Task goal – Below is a listing from which only part is wanted; return exactly the lines from the one with "have := PySem.List.pyRange_one_succ_right" up to and including the one with "List.append_assoc]".

** Opening Records to use block **

-- the writing rows of the y-range, in order
lemma filtQ (ymin ymax : Int) (h : ymin - 1 ≤ ymax) :
    (PySem.List.pyRange ((ymin-1)*4) ((ymax+1)*4) 1).filter (fun y => decide (pvQ ymin ymax y))
    = (ymin-1)*4 :: (((PySem.List.pyRange (ymin-1) (ymax+1) 1).map (fun j => 4*j+2))
        ++ [(ymax+1)*4 - 1]) := by
  set a := ymin - 1 with ha
  set b := ymax + 1 with hb
  have s1 : PySem.List.pyRange (a*4) (a*4+1) 1 = [a*4] := PySem.List.pyRange_one_singleton _
  have s2 : PySem.List.pyRange (a*4+1) (a*4+2) 1 = [a*4+1] := by
    have := PySem.List.pyRange_one_singleton (a*4+1)
    rw [show a*4+1+1 = a*4+2 from by ring] at this; exact this
  have s3 : PySem.List.pyRange (b*4-2) (b*4-1) 1 = [b*4-2] := by
    have := PySem.List.pyRange_one_singleton (b*4-2)
    rw [show b*4-2+1 = b*4-1 from by ring] at this; exact this
  have s4 : PySem.List.pyRange (b*4-1) (b*4) 1 = [b*4-1] := by
    have := PySem.List.pyRange_one_singleton (b*4-1)
    rw [show b*4-1+1 = b*4 from by ring] at this; exact this
  conv_lhs =>
    rw [show PySem.List.pyRange (a*4) (b*4) 1
          = [a*4] ++ ([a*4+1] ++ (PySem.List.pyRange (a*4+2) (b*4-2) 1 ++ [b*4-2]) ++ [b*4-1]) from by
      rw [PySem.List.pyRange_one_append (a*4) (a*4+1) (b*4) (by omega) (by omega),
          PySem.List.pyRange_one_append (a*4+1) (b*4-1) (b*4) (by omega) (by omega),
          PySem.List.pyRange_one_append (a*4+1) (a*4+2) (b*4-1) (by omega) (by omega),
          PySem.List.pyRange_one_append (a*4+2) (b*4-2) (b*4-1) (by omega) (by omega),
          s1, s2, s3, s4]]
  simp only [List.filter_append, List.filter_cons, List.filter_nil]
  rw [if_pos (by simp only [decide_eq_true_eq]; left; omega),
      if_neg (by simp only [decide_eq_true_eq]; unfold pvQ; omega),
      if_pos (by simp only [decide_eq_true_eq]; right; left; omega),
      if_pos (by simp only [decide_eq_true_eq]; right; right; omega)]
  rw [List.filter_congr (q := fun y => decide (y % 4 = 2 % 4))
        (by intro y hy; rw [PySem.List.mem_pyRange_one] at hy
            simp only [decide_eq_decide]; unfold pvQ; omega)]
  rw [show PySem.List.pyRange (a*4+2) (b*4-2) 1 = PySem.List.pyRange (4*a+2) (4*(b-1)+2) 1 from by
        rw [show a*4+2 = 4*a+2 from by ring, show b*4-2 = 4*(b-1)+2 from by ring],
      filt_lin 2 ((b-1) - a).toNat a (b-1) rfl]
  rw [show PySem.List.pyRange a b 1 = PySem.List.pyRange a (b-1) 1 ++ [b-1] from by
        have := PySem.List.pyRange_one_succ_right (show a ≤ b-1 by omega)
        rw [show b-1+1 = b from by ring] at this; exact this]
  simp only [List.map_append, List.map_cons, List.map_nil, List.cons_append, List.nil_append,
    List.append_assoc]
  rw [show 4*(b-1)+2 = b*4-2 from by ring, show (a:Int)*4 = a*4 from rfl]

-- ===== VERDICT (by name: the statement is the Claim_ definition above) =====
theorem get_console_repr_of_board__2_spec : Claim_equal_get_console_repr_of_board__2 := by
  intro t xmin ymin xmax ymax _ _
  unfold Spec_get_console_repr_of_board__2 get_console_repr_of_board__2_alt
  rw [portA_eq_filtered]
  by_cases hempty : (xmax+1)*4 ≤ (xmin-1)*4 ∨ (ymax+1)*4 ≤ (ymin-1)*4
  · rw [if_pos hempty]
    rcases hempty with h | h
    · rw [PySem.List.pyRange_one_eq_nil (a := (xmin-1)*4) (by omega)]
      simp [List.foldl_fixed]
    · rw [PySem.List.pyRange_one_eq_nil (a := (ymin-1)*4) (by omega)]
      rfl
  · rw [if_neg hempty]
    have hx : xmin ≤ xmax + 1 := by omega
    have hy : ymin - 1 ≤ ymax := by omega
    have step : ∀ (acc : List (Int × Int × String)), ∀ y ∈ PySem.List.pyRange ((ymin-1)*4) ((ymax+1)*4) 1,
        List.foldl (pvAct xmin xmax y) acc
          ((PySem.List.pyRange ((xmin-1)*4) ((xmax+1)*4) 1).filter
            (fun x => decide (pvP xmin ymin xmax ymax y x)))
        = if pvQ ymin ymax y then pvG xmin xmax y acc else acc := by
      intro acc y _
      by_cases hq : pvQ ymin ymax y
      · rw [if_pos hq]
        unfold pvG
        rcases hq with h | h | h
        · rw [if_neg (by omega), inner_row xmin ymin xmax ymax y acc (Or.inl h)]
        · rw [if_pos h, inner_side xmin ymin xmax ymax y acc h hx]
        · rw [if_neg (by omega), inner_row xmin ymin xmax ymax y acc (Or.inr h)]
      · rw [if_neg hq, inner_skip xmin ymin xmax ymax y acc hq]
    rw [PySem.List.foldl_congr_mem _ _ _ t step, PySem.List.foldl_ite_eq_foldl_filter (pvQ ymin ymax) (fun d y => pvG xmin xmax y d), filtQ ymin ymax hy]
    simp only [List.foldl_cons, List.foldl_append, List.foldl_map, List.foldl_nil]
    -- first row: top border
    have g0 : pvG xmin xmax ((ymin-1)*4) t = pvRow xmin xmax ((ymin-1)*4) t := by
      unfold pvG; rw [if_neg (by omega)]
    rw [g0]
    -- middle: side borders; last: bottom border
    have gmid : ∀ (acc : List (Int × Int × String)), ∀ j ∈ PySem.List.pyRange (ymin-1) (ymax+1) 1,
        pvG xmin xmax (4*j+2) acc
        = pvPut3 (pvPut3 acc ((xmin-1)*4) (4*j+2) j) ((xmax+1)*4 - 3) (4*j+2) j := by
      intro acc j _
      unfold pvG
      rw [if_pos (by omega)]
      have e6 : 4*j+2-2 = 4*j := by ring
      have e7 : (xmax+1)*4 - 2 - 1 = (xmax+1)*4 - 3 := by ring
      simp only [PySem.Int.truncdiv]
      rw [e6, e7, Int.mul_tdiv_cancel_left j (by norm_num : (4:Int) ≠ 0)]
    rw [PySem.List.foldl_congr_mem _ _ _ _ gmid]
    have glast : ∀ acc, pvG xmin xmax ((ymax+1)*4 - 1) acc = pvRow xmin xmax ((ymax+1)*4 - 1) acc := by
      intro acc; unfold pvG; rw [if_neg (by omega)]
    rw [glast]
    unfold pvRow
    rfl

** Closing Records to use block **

The completed task –
        have := PySem.List.pyRange_one_succ_right (show a ≤ b-1 by omega)
        rw [show b-1+1 = b from by ring] at this; exact this]
  simp only [List.map_append, List.map_cons, List.map_nil, List.cons_append, List.nil_append,
    List.append_assoc]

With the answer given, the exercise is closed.